September 13, 2007 When Ferrari pulls the covers off a new model, the world stops to look – especially when it’s an up-spec version of an already phenomenal car that’s been lightened, pumped up with a dose of steroids and packed to the gills with barely-filtered technology fresh from the garage of the oldest and most successful Formula One team in the paddock. Here it is: the brand new and much-anticipated Ferrari 430 Scuderia supercar.
Scuderia is Italian for ‘stable,’ yet to devotees of Ferrari’s prancing horse the word is inextricably entwined with the world’s most iconic racing team. But while the Scuderia Ferrari division concentrates all its efforts exclusively on the technical challenges of Formula One racing, the parent company’s new 430 Scuderia supercar is a more than competent road beast, as comfortable on a long tour as it is setting Enzo-like racetrack times.

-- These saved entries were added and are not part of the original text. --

-- pv_equiv track=rewrite | github.com/OmkarPathak/CCDSAP-Prep | Codechef_Prep/arrays/programs_on_array/RAINBOWA.py | get_rainbow_array
-- ===== SOURCE A (Python) =====
-- def get_rainbow_array(array):
--     start, end = 0, len(array) - 1
--
--     for i in range(1, 8):
--         count = 0
--         while (start <= end) and (array[start] == array[end]) and (array[start] == i):
--             start += 1
--             end -= 1
--             count += 1
--         if count == 0:
--             return 'no'
--     if start < end:
--         return 'no'
--     return 'yes'
-- ===== SOURCE B (Python) =====
-- RAINBOW = [1, 2, 3, 4, 5, 6, 7, 6, 5, 4, 3, 2, 1]
--
-- def get_rainbow_array(array):
--     if array != array[::-1]:
--         return 'no'
--     values = []
--     for x in array:
--         if not values or values[-1] != x:
--             values.append(x)
--     return 'yes' if values == RAINBOW else 'no'
-- ===== Notes on version B (the rewrite author's own statement) =====
-- stated objective: alternative
-- what changed: Replaces the two-pointer inward peel over seven values by a palindrome test plus one forward run-length pass whose value sequence is compared with the fixed pattern [1,2,3,4,5,6,7,6,5,4,3,2,1].
-- intended difference: On odd-length palindromes that are a valid rainbow except for a single non-7 element at the exact center (e.g. [1,2,3,4,5,6,7,9,7,6,5,4,3,2,1]) A returns 'yes' because its final check 'start < end' lets one never-examined middle element through, while B returns 'no', the intended answer since such arrays are not rainbow arrays. — e.g. on get_rainbow_array([1, 2, 3, 4, 5, 6, 7, 9, 7, 6, 5, 4, 3, 2, 1]): A returns "yes", B returns "no"
import Mathlib
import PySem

Freshly unveiled at the Frankfurt IAA auto show, the 4.3-litre, 90-degree V8 430 Scuderia is an evolution of the F430 developed with significant input from Michael Schumacher. Extensive use of featherweight carbon fibre has made it a full 100kg lighter than the base model F430 – which Top Gear’s Jeremy Clarkson has already announced as “just about the best car I’ve ever driven” – and the breathed-on engine packs an extra 20 horsepower, giving it a total of 510hp at a stratospheric 8500rpm. Expect to run out of juice at around 320kmh, or tantalizingly close to 200mph.

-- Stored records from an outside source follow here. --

-- pv_equiv track=rewrite | github.com/kristopher-miles/threadspeak-audiobook | app/script_sanity.py | _find_sentence_right_boundary
-- ===== SOURCE A (Python) =====
-- def _find_sentence_right_boundary(text, index):
--     text = text or ""
--     index = max(0, min(len(text), int(index or 0)))
--     candidates = [pos for pos in (
--         text.find(". ", index),
--         text.find("! ", index),
--         text.find("? ", index),
--         text.find("\n\n", index),
--     ) if pos != -1]
--     if not candidates:
--         return len(text)
--     end = min(candidates)
--     if text[end:end + 2] in (". ", "! ", "? "):
--         return end + 1
--     return end
-- ===== SOURCE B (Python) =====
-- def _find_sentence_right_boundary(text, index):
--     # Single forward scan instead of four str.find passes + min.
--     text = text or ""
--     i = max(0, min(len(text), int(index or 0)))
--     n = len(text)
--     while i < n - 1:
--         pair = text[i:i + 2]
--         if pair in (". ", "! ", "? "):
--             return i + 1
--         if pair == "\n\n":
--             return i
--         i += 1
--     return n
-- ===== Notes on version B (the rewrite author's own statement) =====
-- stated objective: alternative
-- what changed: Replaces the four str.find scans plus list-filter-and-min with a single forward while-loop that inspects the two-char window at each position and returns at the first match (+1 for '. '/'! '/'? ', the position itself for '\n\n').
import Mathlib
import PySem

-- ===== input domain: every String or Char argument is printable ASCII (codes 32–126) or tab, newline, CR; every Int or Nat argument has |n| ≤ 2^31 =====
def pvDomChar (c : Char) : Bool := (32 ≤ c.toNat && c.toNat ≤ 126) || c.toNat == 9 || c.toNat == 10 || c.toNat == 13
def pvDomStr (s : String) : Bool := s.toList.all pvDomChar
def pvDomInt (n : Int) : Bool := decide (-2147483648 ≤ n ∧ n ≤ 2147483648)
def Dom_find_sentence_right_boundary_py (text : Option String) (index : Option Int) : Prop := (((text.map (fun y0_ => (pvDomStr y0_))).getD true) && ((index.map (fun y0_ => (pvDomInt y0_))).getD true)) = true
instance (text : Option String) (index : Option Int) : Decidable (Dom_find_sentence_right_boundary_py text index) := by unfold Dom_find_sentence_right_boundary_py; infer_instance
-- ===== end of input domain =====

The F1-Superfast2 6-speed gearbox is the fastest-shifting unit of any road-based sequential manual gearbox, changing gears in as little as 60 milliseconds for blistering acceleration through the gears. Rather than disengaging the clutch, disengaging the gear, engaging a new gear and engaging the clutch in sequence, the Formula One-derived unit overlaps the stages, disengaging clutch and gears partially in parallel for maximum speed.
The F430’s famous E-Diff system, the first electronically controlled differential on a road car, is maintained on the 430 Scuderia, continuously distributing torque between the four wheels in response to driving conditions and cornering forces. On the 430 Scuderia, it is combined with the F1-Trac traction control system, which constantly monitors and estimates the maximum available grip and modulates power to the wheels. Ferrari claim these combined systems provide a whopping 40% more available acceleration out of corners than traditional traction and stability control systems, adding to the Scuderia’s vaunted credentials as a racetrack car.

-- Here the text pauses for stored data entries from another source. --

-- pv_equiv track=rewrite | github.com/kkyungseo/Baekjoon_Tier_Challenger | Python/백준/Bronze/25629. 홀짝 수열/홀짝 수열.py | can_form_odd_even_sequence
-- ===== SOURCE A (Python) =====
-- def can_form_odd_even_sequence(n, sequence):
--     # 홀수와 짝수 분리 및 정렬
--     odd_numbers = sorted([x for x in sequence if x % 2 == 1])
--     even_numbers = sorted([x for x in sequence if x % 2 == 0])
--
--     odd_index, even_index = 0, 0
--     result_sequence = []
--
--     for i in range(n):
--         if i % 2 == 0:  # 1-based 기준으로 홀수 번째 위치
--             if odd_index >= len(odd_numbers):
--                 return 0
--             result_sequence.append(odd_numbers[odd_index])
--             odd_index += 1
--         else:  # 짝수 번째 위치
--             if even_index >= len(even_numbers):
--                 return 0
--             result_sequence.append(even_numbers[even_index])
--             even_index += 1
--
--     return 1  # 조건을 만족하는 수열 생성 가능
-- ===== SOURCE B (Python) =====
-- def can_form_odd_even_sequence(n, sequence):
--     odds = sum(1 for x in sequence if x % 2 != 0)
--     evens = len(sequence) - odds
--     return 1 if odds >= (n + 1) // 2 and evens >= n // 2 else 0
-- ===== Notes on version B (the rewrite author's own statement) =====
-- stated objective: faster
-- what changed: Replaces the two sorts plus the simulated alternating fill with a single pass that counts odd elements and compares the two counts against ceil(n/2) and floor(n/2).
import Mathlib
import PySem

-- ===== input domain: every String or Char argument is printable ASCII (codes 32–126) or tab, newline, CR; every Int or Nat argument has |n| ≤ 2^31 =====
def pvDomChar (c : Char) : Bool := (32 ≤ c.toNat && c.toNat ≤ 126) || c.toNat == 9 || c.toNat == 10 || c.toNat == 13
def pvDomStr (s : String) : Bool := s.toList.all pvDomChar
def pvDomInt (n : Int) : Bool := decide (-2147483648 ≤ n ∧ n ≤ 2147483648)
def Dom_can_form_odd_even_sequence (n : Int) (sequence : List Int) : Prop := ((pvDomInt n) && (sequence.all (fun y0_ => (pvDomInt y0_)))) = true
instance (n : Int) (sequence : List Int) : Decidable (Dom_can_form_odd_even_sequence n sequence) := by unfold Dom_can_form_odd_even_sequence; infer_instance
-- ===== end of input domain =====

-- B replaces A's two sorts plus simulated alternating fill by counting odd elements and
-- comparing the counts to ceil(n/2) and floor(n/2) (objective: faster, asymptotic).


-- ===== PORT A =====
-- A's 'for i in range(n)' loop with early 'return 0'; state = (odd_index, even_index, result_sequence).
-- The list accesses odds[odd_index]/evens[even_index] are guarded in range, so pyGetD with default 0 is exact.
-- k = iterations remaining, i = current loop index (range(n) is lazy in Python, so the
-- loop is rendered as a countdown with the running index i, not a pre-built list).
def pvLoopA (odds evens : List Int) : Nat → Int → Int → Int → List Int → Int
  | 0, _i, _oi, _ei, _res => 1
  | k + 1, i, oi, ei, res =>
    if PySem.Int.mod i 2 == 0 then
      if oi ≥ (odds.length : Int) then 0
      else pvLoopA odds evens k (i + 1) (oi + 1) ei (res ++ [PySem.List.pyGetD odds oi 0])
    else
      if ei ≥ (evens.length : Int) then 0
      else pvLoopA odds evens k (i + 1) oi (ei + 1) (res ++ [PySem.List.pyGetD evens ei 0])

def can_form_odd_even_sequence (n : Int) (sequence : List Int) : Int :=
  let odd_numbers := PySem.List.sorted (sequence.filter (fun x => PySem.Int.mod x 2 == 1)) (fun x => x)
  let even_numbers := PySem.List.sorted (sequence.filter (fun x => PySem.Int.mod x 2 == 0)) (fun x => x)
  pvLoopA odd_numbers even_numbers n.toNat 0 0 0 []

-- ===== PORT B =====
def can_form_odd_even_sequence_alt (n : Int) (sequence : List Int) : Int :=
  let odds : Int := (sequence.countP (fun x => !(PySem.Int.mod x 2 == 0)) : Int)
  let evens : Int := (sequence.length : Int) - odds
  if odds ≥ PySem.Int.floordiv (n + 1) 2 ∧ evens ≥ PySem.Int.floordiv n 2 then 1 else 0

-- ===== PRECONDITION & SPEC =====
def Spec_can_form_odd_even_sequence (n : Int) (sequence : List Int) (out : Int) : Prop := out = can_form_odd_even_sequence_alt n sequence
instance (n : Int) (sequence : List Int) (out : Int) : Decidable (Spec_can_form_odd_even_sequence n sequence out) := by unfold Spec_can_form_odd_even_sequence; infer_instance

-- ===== CLAIM (what is proved, stated in full; the proofs are below) =====
def Claim_equal_can_form_odd_even_sequence : Prop := ∀ (n : Int) (sequence : List Int), Dom_can_form_odd_even_sequence n sequence → Spec_can_form_odd_even_sequence n sequence (can_form_odd_even_sequence n sequence)

-- ===== LEMMAS AND PROOFS =====

-- For any x, Python's x % 2 is 0 or 1, so 'x % 2 == 1' is the negation of 'x % 2 == 0'.
lemma pvOddIffNotEven (x : Int) : (PySem.Int.mod x 2 == 1) = !(PySem.Int.mod x 2 == 0) := by
  rw [PySem.Int.mod_eq_emod_of_pos (a := x) (by norm_num : (0:Int) < 2)]
  by_cases h : x % 2 = 0
  · simp [h]
  · have h1 : x % 2 = 1 := by omega
    simp [h1]

-- The loop succeeds iff enough odd/even numbers remain for the even-/odd-parity loop indices.
lemma pvLoopA_char (odds evens : List Int) (k : Nat) (i oi ei : Int) (res : List Int)
    (hoi : oi ≤ (odds.length : Int)) (hei : ei ≤ (evens.length : Int)) :
    pvLoopA odds evens k i oi ei res =
      if (((PySem.List.pyRange i (i + k) 1).countP (fun j => PySem.Int.mod j 2 == 0) : Int) ≤ (odds.length : Int) - oi ∧
          ((PySem.List.pyRange i (i + k) 1).countP (fun j => !(PySem.Int.mod j 2 == 0)) : Int) ≤ (evens.length : Int) - ei)
      then 1 else 0 := by
  induction k generalizing i oi ei res with
  | zero =>
    rw [show i + ((0:Nat):Int) = i by omega, PySem.List.pyRange_one_eq_nil le_rfl, if_pos]
    · rfl
    · simp only [List.countP_nil, Int.natCast_zero]; omega
  | succ k ih =>
    rw [show i + ((k+1:Nat):Int) = (i+1) + (k:Nat) by push_cast; ring,
        PySem.List.pyRange_one_cons (by omega : i < (i+1) + ((k:Nat):Int)),
        List.countP_cons, List.countP_cons]
    show (if (PySem.Int.mod i 2 == 0) = true then _ else _) = _
    by_cases hp : (PySem.Int.mod i 2 == 0) = true
    · rw [if_pos hp]
      simp only [hp, if_true, Bool.not_true, Bool.false_eq_true, if_false, Nat.add_zero]
      by_cases hfull : oi ≥ (odds.length : Int)
      · rw [if_pos hfull, if_neg]
        rintro ⟨h1, h2⟩
        push_cast at h1
        omega
      · rw [if_neg hfull, ih (i + 1) (oi + 1) ei _ (by omega) hei]
        refine if_congr ?_ rfl rfl
        push_cast
        constructor <;> rintro ⟨h1, h2⟩ <;> exact ⟨by omega, by omega⟩
    · rw [if_neg hp]
      simp only [Bool.not_eq_true'] at *
      simp only [hp, if_true]
      by_cases hfull : ei ≥ (evens.length : Int)
      · rw [if_pos hfull, if_neg]
        rintro ⟨h1, h2⟩
        push_cast at h2
        omega
      · rw [if_neg hfull, ih (i + 1) oi (ei + 1) _ hoi (by omega)]
        refine if_congr ?_ rfl rfl
        push_cast
        constructor <;> rintro ⟨h1, h2⟩ <;> exact ⟨by omega, by omega⟩

-- Parity counts of range(0, m): ceil(m/2) even indices, floor(m/2) odd indices.
lemma pvRangeCounts (m : Nat) :
    (PySem.List.pyRange 0 (m : Int) 1).countP (fun i => PySem.Int.mod i 2 == 0) = (m + 1) / 2 ∧
    (PySem.List.pyRange 0 (m : Int) 1).countP (fun i => !(PySem.Int.mod i 2 == 0)) = m / 2 := by
  induction m with
  | zero => simp [PySem.List.pyRange_one_eq_nil (by norm_num : (0:Int) ≤ 0)]
  | succ k ih =>
    have h : PySem.List.pyRange 0 ((k + 1 : Nat) : Int) 1
        = PySem.List.pyRange 0 (k : Int) 1 ++ [(k : Int)] := by
      push_cast
      exact PySem.List.pyRange_one_succ_right (by positivity)
    rw [h]
    have hm : PySem.Int.mod (k : Int) 2 = (k : Int) % 2 :=
      PySem.Int.mod_eq_emod_of_pos (by norm_num)
    rw [List.countP_append, List.countP_append, ih.1, ih.2,
        List.countP_cons, List.countP_cons, List.countP_nil]
    show _ ∧ _
    constructor
    · show (k + 1) / 2 + (0 + if (PySem.Int.mod (k:Int) 2 == 0) = true then 1 else 0) = (k + 1 + 1) / 2
      rw [hm]
      by_cases hk : k % 2 = 0
      · rw [if_pos (by simp; omega)]; omega
      · rw [if_neg (by simp; omega)]; omega
    · show k / 2 + (0 + if (!(PySem.Int.mod (k:Int) 2 == 0)) = true then 1 else 0) = (k + 1) / 2
      rw [hm]
      by_cases hk : k % 2 = 0
      · rw [if_neg (by simp; omega)]; omega
      · rw [if_pos (by simp; omega)]; omega

-- ===== VERDICT (by name: the statement is the Claim_ definition above) =====
theorem can_form_odd_even_sequence_spec : Claim_equal_can_form_odd_even_sequence := by
  intro n sequence _dom
  unfold Spec_can_form_odd_even_sequence can_form_odd_even_sequence can_form_odd_even_sequence_alt
  have hodds : ((PySem.List.sorted (sequence.filter (fun x => PySem.Int.mod x 2 == 1)) (fun x => x)).length : Int)
      = (sequence.countP (fun x => !(PySem.Int.mod x 2 == 0)) : Int) := by
    rw [PySem.List.length_sorted, ← List.countP_eq_length_filter]
    exact congrArg _ (List.countP_congr (fun x _ => by rw [pvOddIffNotEven]))
  have hevens : ((PySem.List.sorted (sequence.filter (fun x => PySem.Int.mod x 2 == 0)) (fun x => x)).length : Int)
      = (sequence.length : Int) - (sequence.countP (fun x => !(PySem.Int.mod x 2 == 0)) : Int) := by
    rw [PySem.List.length_sorted, ← List.countP_eq_length_filter]
    have h := List.length_eq_countP_add_countP (p := fun x => PySem.Int.mod x 2 == 0) (l := sequence)
    have hneg : sequence.countP (fun x => ¬ (PySem.Int.mod x 2 == 0) = true)
        = sequence.countP (fun x => !(PySem.Int.mod x 2 == 0)) :=
      List.countP_congr (fun x _ => by simp)
    rw [hneg] at h
    push_cast [h]
    ring
  have hcle : (sequence.countP (fun x => !(PySem.Int.mod x 2 == 0)) : Int) ≤ (sequence.length : Int) := by
    exact_mod_cast List.countP_le_length
  have hc0 : (0:Int) ≤ (sequence.countP (fun x => !(PySem.Int.mod x 2 == 0)) : Int) := by positivity
  by_cases hn : n ≤ 0
  · have h0 : n.toNat = 0 := by omega
    rw [h0]
    show (1:Int) = _
    have hd1 : PySem.Int.floordiv (n + 1) 2 = (n + 1) / 2 :=
      PySem.Int.floordiv_eq_ediv_of_pos (by norm_num)
    have hd2 : PySem.Int.floordiv n 2 = n / 2 :=
      PySem.Int.floordiv_eq_ediv_of_pos (by norm_num)
    rw [if_pos]
    rw [hd1, hd2]
    exact ⟨by omega, by omega⟩
  · have hn' : 0 < n := by omega
    obtain ⟨m, hm⟩ : ∃ m : Nat, n = (m : Int) := ⟨n.toNat, by omega⟩
    subst hm
    have htn : ((m : Int)).toNat = m := by omega
    rw [htn, pvLoopA_char _ _ m 0 0 0 [] (by positivity) (by positivity),
        show (0:Int) + (m:Nat) = (m:Int) by omega,
        (pvRangeCounts m).1, (pvRangeCounts m).2, hodds, hevens]
    have hd1 : PySem.Int.floordiv ((m : Int) + 1) 2 = (((m + 1) / 2 : Nat) : Int) := by
      exact_mod_cast PySem.Int.floordiv_natCast (m + 1) 2
    have hd2 : PySem.Int.floordiv (m : Int) 2 = ((m / 2 : Nat) : Int) := by
      exact_mod_cast PySem.Int.floordiv_natCast m 2
    rw [hd1, hd2]
    refine if_congr ?_ rfl rfl
    constructor <;> rintro ⟨h1, h2⟩ <;> exact ⟨by omega, by omega⟩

Wealthy hooligans needn’t worry – the traction control can be switched off where extravagant burnouts are required. It’s one of the settings available on the “Mannetino” – a steering wheel-mounted selection knob that activates various pre-set suspension and performance modes. One of Schumacher’s key inputs into the 430 Scuderia was to add the option to control the suspension setup beyond the preset modes, making it fully electronically adjustable from the cockpit to give a huge range of tuning options.
The Scuderia’s front disc brakes are 18mm larger than the phenomenal units on the F430, which Ferrari claimed demonstrate no fade even after over 300 racetrack laps. And the Scuderia’s discs are made from carbon-ceramic materials for harder wear, better heat dissipation and an overall jump in performance to match the hugely improved power-to-weight ratio.
Release dates and pricing are yet to be forthcoming but a straight answer may be hard to come by on the latter, as virtually every Ferrari sold is personalized to its owner’s tastes in a broad range of options.